The Pogues exemplify two Irish traditions. Their music blends the traditional sounds of the tin whistle, accordion, and mandolin with Clash inspired punk. And with MacGowan at the helm, they also keep alive (if barely) the tradition of the hard-drinking Irish poet with an eye and taste for tragedy.
A romantic figure, MacGowan is also a cautionary one. Only 49 years old, he lumbered around the stage with his knees bent and his feet sliding on the floor like a septuagenarian. His once-slurred speech is now totally unintelligible.

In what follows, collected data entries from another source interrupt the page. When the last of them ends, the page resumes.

lemma slide_window (xs : List Char) (m j : Int) (hm : 1 ≤ m) (hj : 1 ≤ j)
    (hub : j + m ≤ (xs.length : Int)) (w : PySem.Dict Char Int) (hw : CntDict (win xs (j-1) m) w)
    {outC inC : Char}
    (hout : PySem.List.pyGet? xs (j - 1) = some outC)
    (hin : PySem.List.pyGet? xs (j + m - 1) = some inC) :
    CntDict (win xs j m)
      (if (bumpB w inC).getD outC 0 == 1 then (bumpB w inC).erase outC
       else (bumpB w inC).insert outC ((bumpB w inC).getD outC 0 - 1)) := by
  obtain ⟨mt, hmt⟩ : ∃ t : Nat, (t : Int) = m := ⟨m.toNat, by omega⟩
  obtain ⟨p, hpj⟩ : ∃ p : Nat, (p : Int) = j - 1 := ⟨(j-1).toNat, by omega⟩
  have hmt1 : 1 ≤ mt := by omega
  have hplen : p + mt < xs.length := by omega
  have htn : m.toNat = mt := by omega
  have hjn : j.toNat = p + 1 := by omega
  have hj1n : (j-1).toNat = p := by omega
  rw [PySem.List.pyGet?_of_nonneg xs (show (0:Int) ≤ j - 1 by omega), hj1n] at hout
  obtain ⟨hplt, houtv⟩ := List.getElem?_eq_some_iff.mp hout
  rw [PySem.List.pyGet?_of_nonneg xs (show (0:Int) ≤ j + m - 1 by omega), show (j + m - 1).toNat = p + mt by omega] at hin
  obtain ⟨hplen2, hinv⟩ := List.getElem?_eq_some_iff.mp hin
  set mid : List Char := (xs.drop (p+1)).take (mt - 1) with hmid
  have hl : win xs (j-1) m = outC :: mid := by
    rw [win, hj1n, htn, List.drop_eq_getElem_cons hplt]
    rw [show mt = (mt - 1) + 1 by omega, List.take_succ_cons, houtv]
  have hl' : win xs j m = mid ++ [inC] := by
    rw [win, hjn, htn, show mt = (mt - 1) + 1 by omega, List.take_add_one]
    congr 1
    rw [List.getElem?_drop, show p + 1 + (mt - 1) = p + mt by omega,
      List.getElem?_eq_getElem hplen, hinv]
    rfl
  obtain ⟨hnd, hget⟩ := hw
  rw [hl] at hget
  have hgd_in : w.getD inC 0 = (List.count inC (outC :: mid) : Int) := by
    rw [PySem.Dict.getD_eq_get?_getD, hget inC]; split <;> simp_all
  have hgd_out1 : (bumpB w inC).getD outC 0 =
      if outC = inC then (List.count inC (outC :: mid) : Int) + 1 else (List.count outC (outC :: mid) : Int) := by
    rw [bumpB, PySem.Dict.getD_insert, hgd_in]
    split
    · rfl
    · rw [PySem.Dict.getD_eq_get?_getD, hget outC]; split <;> simp_all [List.count_cons_self]
  have hcout_pos : 1 ≤ List.count outC (outC :: mid) := by simp [List.count_cons_self]
  have hget1 : ∀ c, (bumpB w inC).get? c =
      if c = inC then some ((List.count inC (outC :: mid) : Int) + 1) else w.get? c := by
    intro c; rw [bumpB, PySem.Dict.get?_insert, hgd_in]
  have hcnt' : ∀ c, List.count c (win xs j m)
      = List.count c (outC :: mid) + (if c = inC then 1 else 0) - (if c = outC then 1 else 0) := by
    intro c
    rw [hl']
    simp only [List.count_append, List.count_cons, List.count_nil, beq_iff_eq]
    by_cases h1 : c = inC <;> by_cases h2 : c = outC
    · have ho : outC = inC := h2.symm.trans h1
      simp [h1, h2, ho]
    · simp [h1, h2, show ¬ inC = outC from fun h => h2 (h1.trans h),
        show ¬ outC = inC from fun h => h2 (h1.trans h.symm)]
    · simp [h1, h2, show ¬ outC = inC from fun h => h1 (h2.trans h),
        show ¬ inC = outC from fun h => h1 (h2.trans h.symm)]
    · simp [h1, h2, show ¬ outC = c from fun h => h2 h.symm, show ¬ inC = c from fun h => h1 h.symm]
  refine ⟨?_, ?_⟩
  · split
    · exact nodup_keys_erase_cnt _ _ (PySem.Dict.nodup_keys_insert w inC _ hnd)
    · exact PySem.Dict.nodup_keys_insert _ _ _ (PySem.Dict.nodup_keys_insert w inC _ hnd)
  · intro c
    rw [hcnt' c]
    by_cases hoi : outC = inC
    · -- the leaving and the entering character coincide: the window counts do not change
      subst hoi
      have hv : (bumpB w outC).getD outC 0 = (List.count outC (outC :: mid) : Int) + 1 := by
        rw [hgd_out1, if_pos rfl]
      have hne1 : ((bumpB w outC).getD outC 0 == 1) = false := by rw [hv]; simp; omega
      rw [hne1]
      simp only [Bool.false_eq_true, if_false, PySem.Dict.get?_insert, hget1, hget, hv]
      by_cases hc : c = outC
      · subst hc
        have hx : List.count c (c :: mid) = List.count c mid + 1 := by simp
        simp [hx, List.count_cons] <;> (try split_ifs) <;>
            first
              | rfl
              | (exfalso; omega)
              | (simp only [Option.some.injEq]; push_cast; omega)
              | omega
              | (push_cast; omega)
      · simp [hc, List.count_cons] <;> (try split_ifs) <;>
            first
              | rfl
              | (exfalso; omega)
              | (simp only [Option.some.injEq]; push_cast; omega)
              | omega
              | (push_cast; omega)
    · -- distinct leaving/entering characters
      have hv : (bumpB w inC).getD outC 0 = (List.count outC (outC :: mid) : Int) := by
        rw [hgd_out1, if_neg hoi]
      have hoi' : ¬ inC = outC := fun h => hoi h.symm
      by_cases h1 : List.count outC (outC :: mid) = 1
      · -- the last copy of outC leaves the window: Python deletes the key
        have hb : ((bumpB w inC).getD outC 0 == 1) = true := by rw [hv, h1]; simp
        rw [hb]
        simp only [if_true, get?_erase_cnt, hget1, hget]
        by_cases hc : c = outC
        · subst hc
          have hx : List.count c (c :: mid) = List.count c mid + 1 := by simp
          simp [hoi, hoi', h1, hx, List.count_cons] <;> (try split_ifs) <;>
            first
              | rfl
              | (exfalso; omega)
              | (simp only [Option.some.injEq]; push_cast; omega)
              | omega
              | (push_cast; omega)
        · by_cases hci : c = inC
          · subst hci
            simp [hoi, hoi', hc, List.count_cons] <;> (try split_ifs) <;>
            first
              | rfl
              | (exfalso; omega)
              | (simp only [Option.some.injEq]; push_cast; omega)
              | omega
              | (push_cast; omega)
          · simp [hc, hci, List.count_cons] <;> (try split_ifs) <;>
            first
              | rfl
              | (exfalso; omega)
              | (simp only [Option.some.injEq]; push_cast; omega)
              | omega
              | (push_cast; omega)
      · -- outC stays in the window with a decremented count
        have hb : ((bumpB w inC).getD outC 0 == 1) = false := by
          rw [hv]; simp only [beq_eq_false_iff_ne, ne_eq]; exact_mod_cast h1
        rw [hb]
        simp only [Bool.false_eq_true, if_false, PySem.Dict.get?_insert, hget1, hget, hv]
        by_cases hc : c = outC
        · subst hc
          have hx : List.count c (c :: mid) = List.count c mid + 1 := by simp
          simp [hoi, hoi', hx, List.count_cons] <;> (try split_ifs) <;>
            first
              | rfl
              | (exfalso; omega)
              | (simp only [Option.some.injEq]; push_cast; omega)
              | omega
              | (push_cast; omega)
        · by_cases hci : c = inC
          · subst hci
            simp [hoi, hoi', hc, List.count_cons] <;> (try split_ifs) <;>
            first
              | rfl
              | (exfalso; omega)
              | (simp only [Option.some.injEq]; push_cast; omega)
              | omega
              | (push_cast; omega)
          · simp [hc, hci, List.count_cons] <;> (try split_ifs) <;>
            first
              | rfl
              | (exfalso; omega)
              | (simp only [Option.some.injEq]; push_cast; omega)
              | omega
              | (push_cast; omega)
-- pass correspondence: A's scan over an all-unfinished index list l vs the worklist scan over l
lemma pvPass_corr (request allocated : List (List Int)) (R : Nat) :
    ∀ (l : List Nat) (w : List Int) (f : List Bool) (p : Bool) (still : List Nat),
      l.Nodup → (∀ i ∈ l, i < f.length ∧ f.getD i false = false) →
      (l.foldl (pvStepA request allocated R) (w, f, p)).1
          = (l.foldl (pvStepS request allocated R) (w, still)).1 ∧
      (l.foldl (pvStepS request allocated R) (w, still)).2
          = still ++ l.filter (fun i => (l.foldl (pvStepA request allocated R) (w, f, p)).2.1.getD i false = false) ∧
      (∀ i, i ∉ l → (l.foldl (pvStepA request allocated R) (w, f, p)).2.1.getD i false = f.getD i false) ∧
      (l.foldl (pvStepA request allocated R) (w, f, p)).2.1.length = f.length ∧
      (l.foldl (pvStepA request allocated R) (w, f, p)).2.2
          = (p || decide (∃ i ∈ l, (l.foldl (pvStepA request allocated R) (w, f, p)).2.1.getD i false = true)) := by
  intro l
  induction l with
  | nil =>
    intro w f p still _ _
    simp
  | cons i t ih =>
    intro w f p still hnd hun
    have hit : i ∉ t := (List.nodup_cons.mp hnd).1
    obtain ⟨hilen, hif⟩ := hun i (List.mem_cons_self ..)
    simp only [List.foldl_cons]
    by_cases hsat : ((List.range R).all (fun j => decide ((request.getD i []).getD j 0 ≤ w.getD j 0))) = true
    · -- process i finishes
      have hA : pvStepA request allocated R (w, f, p) i
          = ((List.range R).map (fun j => w.getD j 0 + (allocated.getD i []).getD j 0), f.set i true, true) := by
        unfold pvStepA; rw [if_pos hif, if_pos hsat]
      have hB : pvStepS request allocated R (w, still) i
          = ((List.range R).map (fun j => w.getD j 0 + (allocated.getD i []).getD j 0), still) := by
        unfold pvStepS; rw [if_pos hsat]
      simp only [hA, hB]
      have hun' : ∀ i' ∈ t, i' < (f.set i true).length ∧ (f.set i true).getD i' false = false := by
        intro i' hi'
        obtain ⟨h1, h2⟩ := hun i' (List.mem_cons_of_mem _ hi')
        refine ⟨by simpa using h1, ?_⟩
        have hne : i ≠ i' := fun h => hit (h ▸ hi')
        simpa [List.getD, List.getElem?_set_ne hne] using h2
      obtain ⟨c1, c2, c3, c4, c5⟩ := ih ((List.range R).map (fun j => w.getD j 0 + (allocated.getD i []).getD j 0))
        (f.set i true) true still hnd.of_cons hun'
      have hAi : (t.foldl (pvStepA request allocated R)
          ((List.range R).map (fun j => w.getD j 0 + (allocated.getD i []).getD j 0), f.set i true, true)).2.1.getD i false = true := by
        rw [c3 i hit]
        simp [List.getD, List.getElem?_set_self hilen]
      refine ⟨c1, ?_, ?_, by simpa using c4, ?_⟩
      · rw [c2]
        have hd : decide ((t.foldl (pvStepA request allocated R)
            ((List.range R).map (fun j => w.getD j 0 + (allocated.getD i []).getD j 0), f.set i true, true)).2.1.getD i false = false) = false := by
          rw [hAi]; simp
        simp only [List.filter_cons, hd, Bool.false_eq_true, if_false]
      · intro i' hi'
        have h1 : i' ∉ t := fun h => hi' (List.mem_cons_of_mem _ h)
        have h2 : i' ≠ i := fun h => hi' (h ▸ List.mem_cons_self ..)
        rw [c3 i' h1]
        simp [List.getD, List.getElem?_set_ne (Ne.symm h2)]
      · rw [c5]
        simp only [Bool.true_or]
        symm
        rw [decide_eq_true ⟨i, List.mem_cons_self .., hAi⟩, Bool.or_true]
    · -- process i stays blocked
      have hA : pvStepA request allocated R (w, f, p) i = (w, f, p) := by
        unfold pvStepA; rw [if_pos hif, if_neg hsat]
      have hB : pvStepS request allocated R (w, still) i = (w, still ++ [i]) := by
        unfold pvStepS; rw [if_neg hsat]
      simp only [hA, hB]
      have hun' : ∀ i' ∈ t, i' < f.length ∧ f.getD i' false = false :=
        fun i' hi' => hun i' (List.mem_cons_of_mem _ hi')
      obtain ⟨c1, c2, c3, c4, c5⟩ := ih w f p (still ++ [i]) hnd.of_cons hun'
      have hAi : (t.foldl (pvStepA request allocated R) (w, f, p)).2.1.getD i false = false := by
        rw [c3 i hit]; exact hif
      refine ⟨c1, ?_, ?_, c4, ?_⟩
      · rw [c2]
        have hd : decide ((t.foldl (pvStepA request allocated R) (w, f, p)).2.1.getD i false = false) = true := by
          rw [hAi]; simp
        simp only [List.filter_cons, hd, if_true, List.append_assoc, List.singleton_append]
      · intro i' hi'
        exact c3 i' (fun h => hi' (List.mem_cons_of_mem _ h))
      · rw [c5]
        congr 1
        simp only [decide_eq_decide, List.mem_cons]
        constructor
        · rintro ⟨x, hx, h⟩; exact ⟨x, Or.inr hx, h⟩
        · rintro ⟨x, hx | hx, h⟩
          · rw [hx] at h; rw [hAi] at h; cases h
          · exact ⟨x, hx, h⟩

MacGowan formed the Pogues in 1982 in London. The original name, Pogue Mahone, was Gaelic for "kiss my ass," and that about summed up his attitude. The group's careening pub-punk won it a quick cult following in Britain and America, one that included such prominent admirers as Elvis Costello, Nick Cave, Sinead O'Connor, and Joe Strummer. But MacGowan was determined to be the master of his own ill fate. As the band's fame intensified, so did his drinking - his erratic onstage behavior soon gave way to absenteeism. In 1988, he missed most of an opening tour for Bob Dylan. Three years later, the band finally gave him his walking papers.
There are those who would rank MacGowan up there with Dylan as a lyricist. And Thursday's show included much of his best work: "Streams of Whisky," "The Old Main Drag," "Dirty Old Town." "A Pair of Brown Eyes" begins, as all his songs seem to, "one summer evening drunk to hell." Overindulgence, and the broken dreams that are its cause and inevitable result, is Mac-Gowan's great theme.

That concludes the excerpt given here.